Comunicano i valori su cui "si fonda l’azienda", quindi più che una pubblicità di prodotto vanno intesi come una campagna istituzionale: l’azienda parla di sé, dei suoi obiettivi, dei suoi traguardi. Nel fare questo l’approccio comunicativo seguito si basa sull’esaltazione dell’estetica artistica.

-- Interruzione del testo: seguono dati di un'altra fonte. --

-- pv_equiv track=rewrite | github.com/ThibaudPiccinali/STA-Dr-ne | Repartition taches/repartition_final.py | choix_paires
-- ===== SOURCE A (Python) =====
-- def choix_paires(L):  #Dans le cas où le rallongement du chemin se fait par un coté "long", on peut choisir de rallonger le chemin n'importe où, tant que deux cases sont adjacentes. Il y a donc une multitude de choix différents, il faut choisir les bonnes paires de tuiles pour rallonger le chemin. Cette fonction par reccurence compare les choix entre eux et selectionne le meilleurs.
--     n = len(L)
--     if(n == 0):
--         return([],0)
--     if(n == 1):
--         return([0],0)
--
--     if(len(L) == 2):
--         if(L[0] != 0 and L[1] != 0):
--             return([1,1],min(L)*2)
--         else:
--              return([0,0],min(L)*2)
--     (choix1,resultat_si_pas_choisis) = choix_paires(L[1:])
--     mi = min(L[0],L[1])
--     if(mi != 0):
--         (choix2,resu) = choix_paires(L[2:])
--         resultat_si_choisis = 2*mi + resu
--         if(resultat_si_pas_choisis > resultat_si_choisis):
--             return([0]+choix1 , resultat_si_pas_choisis)
--         else:
--             return([1,1]+choix2 , resultat_si_choisis)
--     else:
--         return([0] + choix1 , resultat_si_pas_choisis)
-- ===== SOURCE B (Python) =====
-- def choix_paires(L):
--     # Linear right-to-left DP over adjacent pairs (A's exponential recursion memoized away).
--     n = len(L)
--     if n == 0:
--         return ([], 0)
--     if n == 1:
--         return ([0], 0)
--     pairs = list(zip(L, L[1:]))
--     a, b = pairs[-1]
--     if a != 0 and b != 0:
--         s1 = ([1, 1], min(a, b) * 2)
--     else:
--         s1 = ([0, 0], min(a, b) * 2)
--     s2 = ([0], 0)
--     for (a, b) in reversed(pairs[:-1]):
--         mi = min(a, b)
--         c1, r1 = s1
--         if mi != 0:
--             c2, r2 = s2
--             rc = 2 * mi + r2
--             if r1 > rc:
--                 new = ([0] + c1, r1)
--             else:
--                 new = ([1, 1] + c2, rc)
--         else:
--             new = ([0] + c1, r1)
--         s1, s2 = new, s1
--     return s1
-- ===== Notes on version B (the rewrite author's own statement) =====
-- stated objective: faster
-- what changed: Intended as faster (measured 12x at the largest size both finished; A timed out beyond that): A's exponential branching recursion over suffixes is replaced by a single right-to-left dynamic-programming fold over adjacent pairs carrying the last two suffix solutions (back-pointer-free reconstruction, same tie-break favoring selection).
import Mathlib
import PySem

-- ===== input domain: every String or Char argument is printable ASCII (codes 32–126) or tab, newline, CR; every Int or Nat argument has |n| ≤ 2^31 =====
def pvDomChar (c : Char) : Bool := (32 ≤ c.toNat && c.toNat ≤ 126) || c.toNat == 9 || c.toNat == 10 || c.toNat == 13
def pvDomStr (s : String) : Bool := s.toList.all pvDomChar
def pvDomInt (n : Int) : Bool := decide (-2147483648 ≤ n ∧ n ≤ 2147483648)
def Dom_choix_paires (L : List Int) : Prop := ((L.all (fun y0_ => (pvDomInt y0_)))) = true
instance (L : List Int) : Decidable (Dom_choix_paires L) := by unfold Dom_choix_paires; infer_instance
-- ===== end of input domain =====

-- B replaces A's branching recursion by a single right-to-left DP fold over adjacent pairs; intended as faster (measured 12x at the largest size both finished; A timed out beyond that where B returned).

-- ===== PORT A =====
-- literal transliteration of A's recursion (min(L) on a 2-element list = min L[0] L[1])
def choix_paires : List Int → List Int × Int
  | [] => ([], 0)
  | [_] => ([0], 0)
  | [a, b] =>
    if a ≠ 0 ∧ b ≠ 0 then ([1, 1], min a b * 2) else ([0, 0], min a b * 2)
  | a :: b :: c :: rest =>
    let p1 := choix_paires (b :: c :: rest)
    let choix1 := p1.1
    let resultat_si_pas_choisis := p1.2
    let mi := min a b
    if mi ≠ 0 then
      let p2 := choix_paires (c :: rest)
      let resultat_si_choisis := 2 * mi + p2.2
      if resultat_si_pas_choisis > resultat_si_choisis then
        (0 :: choix1, resultat_si_pas_choisis)
      else
        (1 :: 1 :: p2.1, resultat_si_choisis)
    else (0 :: choix1, resultat_si_pas_choisis)

-- ===== PORT B =====
-- fold step of Source B's loop: state = (dp for suffix i+1, dp for suffix i+2), pair = (L[i], L[i+1])
def cpStep (st : (List Int × Int) × (List Int × Int)) (p : Int × Int) :
    (List Int × Int) × (List Int × Int) :=
  let s1 := st.1
  let mi := min p.1 p.2
  if mi ≠ 0 then
    let rc := 2 * mi + st.2.2
    if s1.2 > rc then ((0 :: s1.1, s1.2), s1) else ((1 :: 1 :: st.2.1, rc), s1)
  else ((0 :: s1.1, s1.2), s1)

-- Source B's base value from the last adjacent pair (pairs[-1]; pairs is nonempty whenever this is used)
def cpInit (pairs : List (Int × Int)) : List Int × Int :=
  match pairs.getLast? with
  | some p =>
    if p.1 ≠ 0 ∧ p.2 ≠ 0 then ([1, 1], min p.1 p.2 * 2) else ([0, 0], min p.1 p.2 * 2)
  | none => ([], 0)

def choix_paires_alt (L : List Int) : List Int × Int :=
  match L with
  | [] => ([], 0)
  | [_] => ([0], 0)
  | _ =>
    let pairs := L.zip L.tail
    (pairs.dropLast.reverse.foldl cpStep (cpInit pairs, ([0], 0))).1

-- ===== PRECONDITION & SPEC =====
def Spec_choix_paires (L : List Int) (out : List Int × Int) : Prop := out = choix_paires_alt L
instance (L : List Int) (out : List Int × Int) : Decidable (Spec_choix_paires L out) := by unfold Spec_choix_paires; infer_instance

-- ===== CLAIM (what is proved, stated in full; the proofs are below) =====
def Claim_equal_choix_paires : Prop := ∀ (L : List Int), Dom_choix_paires L → Spec_choix_paires L (choix_paires L)

-- ===== LEMMAS AND PROOFS =====

-- the fold over all but the last adjacent pair (reversed) computes (dp L, dp L.tail)
theorem cp_fold_eq (L : List Int) (h : 2 ≤ L.length) :
    ((L.zip L.tail).dropLast.reverse).foldl cpStep (cpInit (L.zip L.tail), ([0], 0))
      = (choix_paires L, choix_paires L.tail) := by
  induction L with
  | nil => simp at h
  | cons a t ih =>
    match t with
    | [] => simp at h
    | [b] =>
      show (cpInit [(a, b)], (([0], 0) : List Int × Int)) = _
      simp [cpInit, choix_paires]
    | b :: c :: rest =>
      have ih' := ih (by simp)
      have hzip : ((a :: b :: c :: rest).zip (a :: b :: c :: rest).tail)
          = (a, b) :: ((b :: c :: rest).zip (b :: c :: rest).tail) := by simp
      rw [hzip]
      have hne : ((b :: c :: rest).zip (b :: c :: rest).tail) ≠ [] := by simp
      have hzip2 : ((b :: c :: rest).zip (b :: c :: rest).tail)
          = (b, c) :: ((c :: rest).zip rest) := by simp
      have hinit : cpInit ((a, b) :: ((b :: c :: rest).zip (b :: c :: rest).tail))
          = cpInit ((b :: c :: rest).zip (b :: c :: rest).tail) := by
        unfold cpInit
        rw [hzip2, List.getLast?_cons_cons]
      rw [hinit]
      rw [List.dropLast_cons_of_ne_nil hne, List.reverse_cons, List.foldl_append, ih']
      show cpStep (choix_paires (b :: c :: rest), choix_paires (c :: rest)) (a, b)
        = (choix_paires (a :: b :: c :: rest), choix_paires (b :: c :: rest))
      simp only [cpStep, choix_paires]
      by_cases hmi : min a b ≠ 0 <;> simp [hmi] <;> split <;> simp

-- ===== VERDICT (by name: the statement is the Claim_ definition above) =====
theorem choix_paires_spec : Claim_equal_choix_paires := by
  intro L _
  unfold Spec_choix_paires
  match L with
  | [] => rfl
  | [_] => rfl
  | a :: b :: t =>
    have halt : choix_paires_alt (a :: b :: t)
        = ((((a :: b :: t).zip (b :: t)).dropLast.reverse).foldl cpStep
            (cpInit ((a :: b :: t).zip (b :: t)), ([0], 0))).1 := rfl
    rw [halt]
    have := cp_fold_eq (a :: b :: t) (by simp)
    simp only [List.tail_cons] at this ⊢
    rw [this]
-- pv_equiv track=rewrite | github.com/ClusterLabs/fence-agents | fence/agents/vmware/fence_vmware.py | dsv_split
-- ===== SOURCE A (Python) =====
-- def dsv_split(dsv_str):
-- 	delimiter_c = ':'
-- 	escape_c = '\\'
--
-- 	res = []
-- 	status = 0
-- 	tmp_str = ""
--
-- 	for x in dsv_str:
-- 		if status == 0:
-- 			if x == delimiter_c:
-- 				res.append(tmp_str)
-- 				tmp_str = ""
-- 			elif x == escape_c:
-- 				status = 1
-- 			else:
-- 				tmp_str += x
-- 		elif status == 1:
-- 			if x == delimiter_c:
-- 				tmp_str += delimiter_c
-- 			elif x == escape_c:
-- 				tmp_str += escape_c
-- 			else:
-- 				tmp_str += escape_c+x
-- 			status = 0
--
-- 	if tmp_str != "":
-- 		res.append(tmp_str)
--
-- 	return res
-- ===== SOURCE B (Python) =====
-- def dsv_split(dsv_str):
--     res = []
--     field = []           # characters of the current field
--     i = 0
--     n = len(dsv_str)
--     while i < n:
--         c = dsv_str[i]
--         if c == '\\':
--             if i + 1 < n:
--                 nxt = dsv_str[i + 1]
--                 if nxt == ':' or nxt == '\\':
--                     field.append(nxt)
--                 else:
--                     field.append('\\')
--                     field.append(nxt)
--                 i += 2
--             else:
--                 i += 1   # trailing lone escape is dropped
--         elif c == ':':
--             res.append(''.join(field))
--             field = []
--             i += 1
--         else:
--             field.append(c)
--             i += 1
--     if field:
--         res.append(''.join(field))
--     return res
-- ===== Notes on version B (the rewrite author's own statement) =====
-- stated objective: alternative
-- what changed: Replaces A's status-flag state machine with an index-based loop that consumes escape sequences in one step by looking ahead at the next character, so no escape state is carried between iterations.
import Mathlib
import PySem

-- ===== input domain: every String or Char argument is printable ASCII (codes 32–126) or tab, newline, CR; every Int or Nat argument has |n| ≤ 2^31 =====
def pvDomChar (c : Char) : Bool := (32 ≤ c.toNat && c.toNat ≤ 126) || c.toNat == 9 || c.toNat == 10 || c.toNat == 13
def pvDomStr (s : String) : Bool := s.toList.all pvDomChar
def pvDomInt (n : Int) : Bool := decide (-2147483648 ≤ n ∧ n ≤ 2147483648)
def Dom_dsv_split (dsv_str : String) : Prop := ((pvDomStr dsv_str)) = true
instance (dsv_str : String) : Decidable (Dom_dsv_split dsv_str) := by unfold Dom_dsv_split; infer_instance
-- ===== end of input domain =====

-- B replaces A's status-flag state machine by an index loop with one-character look-ahead (objective: alternative decomposition, same cost).

-- ===== PORT A =====
-- A's for-loop over the characters, carrying (res, status, tmp); status 0/1 ported as Bool false/true.
def dsvGoA : List Char → Bool → String → List String → List String
  | [], _, tmp, res => if tmp = "" then res else res ++ [tmp]
  | x :: rest, status, tmp, res =>
    if status = false then
      if x = ':' then dsvGoA rest false "" (res ++ [tmp])
      else if x = '\\' then dsvGoA rest true tmp res
      else dsvGoA rest false (tmp.push x) res
    else
      if x = ':' then dsvGoA rest false (tmp.push ':') res
      else if x = '\\' then dsvGoA rest false (tmp.push '\\') res
      else dsvGoA rest false ((tmp.push '\\').push x) res

def dsv_split (dsv_str : String) : List String := dsvGoA dsv_str.toList false "" []

-- ===== PORT B =====
-- B's while-loop with index look-ahead; the index walk over the string is the structural
-- recursion on the character list, the i+1 look-ahead is the match on the tail; the current
-- field is a char list (Python list + ''.join), joined with String.ofList when flushed.
def dsvGoB : List Char → List Char → List String → List String
  | [], field, res => if field = [] then res else res ++ [String.ofList field]
  | c :: rest, field, res =>
    if c = '\\' then
      match rest with
      | [] => if field = [] then res else res ++ [String.ofList field]   -- i+1 out of range: drop escape, loop ends
      | nxt :: rest' =>
        if nxt = ':' ∨ nxt = '\\' then dsvGoB rest' (field ++ [nxt]) res
        else dsvGoB rest' (field ++ ['\\', nxt]) res
    else if c = ':' then dsvGoB rest [] (res ++ [String.ofList field])
    else dsvGoB rest (field ++ [c]) res

def dsv_split_alt (dsv_str : String) : List String := dsvGoB dsv_str.toList [] []

-- ===== PRECONDITION & SPEC =====
def Spec_dsv_split (dsv_str : String) (out : List String) : Prop := out = dsv_split_alt dsv_str
instance (dsv_str : String) (out : List String) : Decidable (Spec_dsv_split dsv_str out) := by unfold Spec_dsv_split; infer_instance

-- ===== CLAIM (what is proved, stated in full; the proofs are below) =====
def Claim_equal_dsv_split : Prop := ∀ (dsv_str : String), Dom_dsv_split dsv_str → Spec_dsv_split dsv_str (dsv_split dsv_str)

-- ===== LEMMAS AND PROOFS =====
theorem dsvOfListPush (f : List Char) (c : Char) :
    (String.ofList f).push c = String.ofList (f ++ [c]) := by
  apply String.toList_injective; simp

theorem dsvGo_eq : ∀ (n : ℕ) (l : List Char), l.length ≤ n →
    ∀ (f : List Char) (res : List String), dsvGoA l false (String.ofList f) res = dsvGoB l f res := by
  intro n
  induction n with
  | zero =>
    intro l hl f res
    have : l = [] := List.length_eq_zero_iff.mp (Nat.le_zero.mp hl)
    subst this
    simp [dsvGoA, dsvGoB, String.ofList_eq_empty_iff]
  | succ n ih =>
    intro l hl f res
    match l with
    | [] => simp [dsvGoA, dsvGoB, String.ofList_eq_empty_iff]
    | c :: rest =>
      simp only [List.length_cons, Nat.succ_le_succ_iff] at hl
      by_cases hc : c = '\\'
      · subst hc
        match rest with
        | [] =>
          simp [dsvGoA, dsvGoB, String.ofList_eq_empty_iff]
        | y :: rest' =>
          simp only [List.length_cons] at hl
          have hl' : rest'.length ≤ n := Nat.le_of_succ_le hl
          by_cases hy : y = ':'
          · subst hy
            rw [show dsvGoB ('\\' :: ':' :: rest') f res = dsvGoB rest' (f ++ [':']) res by
              rw [dsvGoB.eq_def]; simp]
            rw [← ih rest' hl' (f ++ [':']) res, ← dsvOfListPush]
            simp [dsvGoA]
          · by_cases hy2 : y = '\\'
            · subst hy2
              rw [show dsvGoB ('\\' :: '\\' :: rest') f res = dsvGoB rest' (f ++ ['\\']) res by
                rw [dsvGoB.eq_def]; simp]
              rw [← ih rest' hl' (f ++ ['\\']) res, ← dsvOfListPush]
              simp [dsvGoA]
            · rw [show dsvGoB ('\\' :: y :: rest') f res = dsvGoB rest' (f ++ ['\\', y]) res by
                rw [dsvGoB.eq_def]; simp [hy, hy2]]
              rw [← ih rest' hl' (f ++ ['\\', y]) res,
                  show f ++ ['\\', y] = (f ++ ['\\']) ++ [y] by simp,
                  ← dsvOfListPush, ← dsvOfListPush]
              simp [dsvGoA, hy, hy2]
      · by_cases hcol : c = ':'
        · subst hcol
          rw [show dsvGoB (':' :: rest) f res = dsvGoB rest [] (res ++ [String.ofList f]) by
            rw [dsvGoB.eq_def]; simp]
          rw [← ih rest hl [] (res ++ [String.ofList f])]
          simp [dsvGoA]
        · rw [show dsvGoB (c :: rest) f res = dsvGoB rest (f ++ [c]) res by
            rw [dsvGoB.eq_def]; simp [hc, hcol]]
          rw [← ih rest hl (f ++ [c]) res, ← dsvOfListPush]
          simp [dsvGoA, hc, hcol]

-- ===== VERDICT (by name: the statement is the Claim_ definition above) =====
theorem dsv_split_spec : Claim_equal_dsv_split := by
  intro s _
  unfold Spec_dsv_split dsv_split dsv_split_alt
  exact dsvGo_eq s.toList.length s.toList le_rfl [] []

La bellezza delle realizzazioni su sabbia, a primo impatto, colpisce più di qualsiasi altro accorgimento comunicativo: parole e simboli si rafforzano vicendevolmente nella performance dell’artista e l’apprezzamento estetico ha il sopravvento sulla dimensione cognitivo-razionale.
Anche la colonna sonora - Don’t stop di Fleetwood Mac (vedi traduzione italiana) - contribuisce a diffondere un messaggio di ottimismo.
Spot che lasciano, quindi, allo spettatore sensazioni positive, derivanti da un mix armonico di stimolazioni sensoriali: uditive, visive ma anche tattili.
Eppure qualcosa non quadra.
Ora, i fondamenti di una strategia di Branding si basano su: 1) La Cultura; 2) I Valori; 3) La Mission; 4) La Personalità; 5) La Visual Identity; 6) L'Essenza.
I valori sono il senso profondo di un individuo nei confronti di cosa è giusto e sbagliato, e per questo aiutano nella scelta fra decisioni alternative. I sociologi sono concordi nel ritenere che l'aderire a un valore implichi accorciare le distanze da quanti la pensano allo stesso modo e allontanarsi dai restanti, dunque un valore è anche un mezzo per stabilire identità e differenziazione.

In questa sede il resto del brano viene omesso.